▶ _What you will do_:
Please give an exact transcription of the lines below, from the one that contains "simp only [digitsNum] at h" to the very last, with no other lines.

▶ _Data in this exercise_:
-- pv_equiv track=rewrite | github.com/fick1udd/try_box | self_powers.py | sum_of_self_powers
-- ===== SOURCE A (Python) =====
-- def rel_int_to_str(n, digs):
--     """
--     convert numbers in n to string digits in a list
--
--     :param n: integer to be converted to single digit numbers in string format
--     :type n: int
--     :param digs: integer representing the number of digits that are relevant and therefore converted
--     :type digs: int
--     :return: list of digs number of single digit numbers in string format
--     :rtype: list
--     """
--
--     nstr = []
--     for i in range(0, digs):
--         dign = n % 10
--         if n > 0:
--             nstr.append(str(dign))
--         n //= 10
--
--     nstr.reverse()
--     return nstr
--
-- def multiply_two_numbers(n, m, dgs):
--     """
--
--     :param n: number to be multiplied with m
--     :type n: integer
--     :param m: number to be multiplied with n
--     :type m: integer
--     :param dgs: integer representing the number of digits that are relevant starting from the smallest.
--     :type dgs: integer
--     :return: result from multiplying n and m
--     :rtype: integer
--     """
--     ns = rel_int_to_str(n, dgs)
--     ms = rel_int_to_str(m, dgs)
--     dig = dgs + 1
--     res = 0
--     counter = -1
--     for i in range(dig - 1, -1, -1):
--         if i < len(ns):
--             temp4 = 0
--             for j in range(dig - 1, -1, -1):
--                 if j < len(ms) and dig > len(ms) + counter - j:
--                     temp1 = int(ns[i]) * int(ms[j])
--                     temp2 = 10 ** (len(ms) + counter - j)
--                     temp3 = temp1 * temp2
--                     temp4 += temp3
--
--             res += temp4
--             counter += 1
--
--     return res
--
-- def run_multiply_n_times(n, digits):
--     #  returns the last digits of  n ** n
--     counter = 1
--     number = n
--     b_trunc = number
--     while counter < n:
--         b_trunc = multiply_two_numbers(number, b_trunc, digits)
--         counter += 1
--
--     b_t = rel_int_to_str(b_trunc, digits)
--     b_t.reverse()
--     b_trunc = 0
--     for i in range(len(b_t)):
--         b_trunc += int(b_t[i]) * 10 ** i
--     return b_trunc
--
-- def sum_of_self_powers(number, digits):
--     # sums up number ** number for number in the serie 1 to number
--
--     tot = 0
--     for n in range(1, number + 1):
--         temp = run_multiply_n_times(n, digits)
--         tot += temp
--
--     # returns relevant number of digits
--     tot_t = rel_int_to_str(tot, digits)
--     tot_t.reverse()
--     tot = 0
--     for i in range(len(tot_t)):
--         tot += int(tot_t[i]) * 10 ** i
--     return tot
-- ===== SOURCE B (Python) =====
-- def sum_of_self_powers(number, digits):
--     # sums up n ** n for n in 1..number, keeping the last `digits` decimal digits;
--     # per-term binary (square-and-multiply) modular exponentiation instead of
--     # repeated digit-list long multiplication
--     if digits <= 0:
--         return 0
--     m = 10 ** digits
--     total = 0
--     for n in range(1, number + 1):
--         result = 1
--         base = n % m
--         e = n
--         while e > 0:
--             if e % 2 == 1:
--                 result = (result * base) % m
--             base = (base * base) % m
--             e //= 2
--         total += result
--     return total % m
-- ===== Notes on version B (the rewrite author's own statement) =====
-- stated objective: faster
-- what changed: Replaces A's per-term chain of n-1 digit-string long multiplications (each rebuilding digit lists via str/int round-trips) with direct modular arithmetic: each n**n mod 10**digits is computed by binary square-and-multiply, and the running total is reduced once at the end.
import Mathlib
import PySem

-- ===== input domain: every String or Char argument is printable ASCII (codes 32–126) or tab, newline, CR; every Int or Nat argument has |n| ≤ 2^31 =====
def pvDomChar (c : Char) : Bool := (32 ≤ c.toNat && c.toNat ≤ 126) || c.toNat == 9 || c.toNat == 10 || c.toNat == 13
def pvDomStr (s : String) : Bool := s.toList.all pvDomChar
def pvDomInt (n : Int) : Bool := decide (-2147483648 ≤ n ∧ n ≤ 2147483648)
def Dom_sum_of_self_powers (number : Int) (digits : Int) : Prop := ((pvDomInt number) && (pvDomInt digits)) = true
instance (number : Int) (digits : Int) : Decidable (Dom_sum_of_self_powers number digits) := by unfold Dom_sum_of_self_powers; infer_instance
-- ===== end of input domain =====

-- B replaces A's chain of digit-string long multiplications with per-term binary modular
-- exponentiation mod 10^digits (faster); return values proved equal for all inputs.


-- ===== PORT A =====
-- rel_int_to_str: collects the digit strings of n (least significant appended first), then reverses
def relIntToStr (n : Int) (digs : Int) : List String :=
  let st := (PySem.List.pyRange 0 digs 1).foldl
    (fun (st : List String × Int) _ =>
      let dign := PySem.Int.mod st.2 10
      let nstr := if st.2 > 0 then st.1 ++ [PySem.Int.toStr dign] else st.1
      (nstr, PySem.Int.floordiv st.2 10)) ([], n)
  st.1.reverse

-- multiply_two_numbers; ns[i]/ms[j] are read via pyGetD (the guards i < len(ns), j < len(ms)
-- keep the indices in range, so the "" defaults are unreachable); under the guard the exponent
-- len(ms)+counter-j is nonnegative, so 10 ** e is ported as 10 ^ e.toNat; int(s) is ported as
-- ofStr? with an unreachable default 0 (the entries are str(digit)).
def multiplyTwoNumbers (n m dgs : Int) : Int :=
  let ns := relIntToStr n dgs
  let ms := relIntToStr m dgs
  let dig := dgs + 1
  let st := (PySem.List.pyRange (dig - 1) (-1) (-1)).foldl
    (fun (st : Int × Int) i =>
      if i < (ns.length : Int) then
        let temp4 := (PySem.List.pyRange (dig - 1) (-1) (-1)).foldl
          (fun temp4 j =>
            if j < (ms.length : Int) ∧ dig > (ms.length : Int) + st.2 - j then
              let temp1 := ((PySem.Int.ofStr? (PySem.List.pyGetD ns i "")).getD 0) *
                           ((PySem.Int.ofStr? (PySem.List.pyGetD ms j "")).getD 0)
              let temp2 := (10 : Int) ^ ((ms.length : Int) + st.2 - j).toNat
              temp4 + temp1 * temp2
            else temp4) 0
        (st.1 + temp4, st.2 + 1)
      else st) (0, -1)
  st.1

-- the while loop 'counter = 1; while counter < n: …; counter += 1' runs (n-1).toNat times
def rmLoop (number digits : Int) : Nat → Int → Int
  | 0, b => b
  | k + 1, b => rmLoop number digits k (multiplyTwoNumbers number b digits)

def runMultiplyNTimes (n digits : Int) : Int :=
  let bTrunc := rmLoop n digits (n - 1).toNat n
  let bT := (relIntToStr bTrunc digits).reverse
  (PySem.List.pyRange 0 (bT.length : Int) 1).foldl
    (fun acc i => acc + ((PySem.Int.ofStr? (PySem.List.pyGetD bT i "")).getD 0) * 10 ^ i.toNat) 0

def sum_of_self_powers (number : Int) (digits : Int) : Int :=
  let tot := (PySem.List.pyRange 1 (number + 1) 1).foldl
    (fun tot n => tot + runMultiplyNTimes n digits) 0
  let totT := (relIntToStr tot digits).reverse
  (PySem.List.pyRange 0 (totT.length : Int) 1).foldl
    (fun acc i => acc + ((PySem.Int.ofStr? (PySem.List.pyGetD totT i "")).getD 0) * 10 ^ i.toNat) 0

-- ===== PORT B =====
-- the while loop halves e each pass, so fuel n.toNat (e starts at n, and e//2 < e) suffices
def powLoop (m : Int) : Nat → Int → Int → Int → Int
  | 0, result, _, _ => result
  | f + 1, result, base, e =>
    if e > 0 then
      powLoop m f (if PySem.Int.mod e 2 = 1 then PySem.Int.mod (result * base) m else result)
        (PySem.Int.mod (base * base) m) (PySem.Int.floordiv e 2)
    else result

def sum_of_self_powers_alt (number : Int) (digits : Int) : Int :=
  if digits ≤ 0 then 0
  else
    let m := (10 : Int) ^ digits.toNat  -- 10 ** digits with digits > 0
    let total := (PySem.List.pyRange 1 (number + 1) 1).foldl
      (fun total n => total + powLoop m n.toNat 1 (PySem.Int.mod n m) n) 0
    PySem.Int.mod total m

-- ===== PRECONDITION & SPEC =====
def Spec_sum_of_self_powers (number : Int) (digits : Int) (out : Int) : Prop := out = sum_of_self_powers_alt number digits
instance (number : Int) (digits : Int) (out : Int) : Decidable (Spec_sum_of_self_powers number digits out) := by unfold Spec_sum_of_self_powers; infer_instance

-- ===== CLAIM (what is proved, stated in full; the proofs are below) =====
def Claim_equal_sum_of_self_powers : Prop := ∀ (number : Int) (digits : Int), Dom_sum_of_self_powers number digits → Spec_sum_of_self_powers number digits (sum_of_self_powers number digits)

-- ===== LEMMAS AND PROOFS =====

-- the mathematical digit list of a (LSB first), cut off at k digits
def digitsNum : Int → Nat → List Int
  | _, 0 => []
  | a, k + 1 => if 0 < a then (a % 10) :: digitsNum (a / 10) k else []

-- numeric value of a digit list, as the indexed sum A's reconstruction loops compute
def sumVal (zs : List Int) : Int := ∑ k ∈ Finset.range zs.length, zs.getD k 0 * 10 ^ k

theorem digitsNum_length_le (k : Nat) : ∀ a : Int, (digitsNum a k).length ≤ k := by
  induction k with
  | zero => intro a; simp [digitsNum]
  | succ k ih =>
    intro a
    simp only [digitsNum]
    split
    · simpa using ih (a / 10)
    · simp

theorem digitsNum_mem_bounds (k : Nat) : ∀ a d : Int, d ∈ digitsNum a k → 0 ≤ d ∧ d < 10 := by
  induction k with
  | zero => intro a d h; simp [digitsNum] at h
  | succ k ih =>
    intro a d h
    simp only [digitsNum] at h
    split at h
    · rcases List.mem_cons.mp h with h | h
      · subst h
        exact ⟨Int.emod_nonneg a (by norm_num), Int.emod_lt_of_pos a (by norm_num)⟩
      · exact ih _ _ h
    · simp at h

▶ _Reply_:
    simp only [digitsNum] at h
    split at h
    · rcases List.mem_cons.mp h with h | h
      · subst h
        exact ⟨Int.emod_nonneg a (by norm_num), Int.emod_lt_of_pos a (by norm_num)⟩
      · exact ih _ _ h
    · simp at h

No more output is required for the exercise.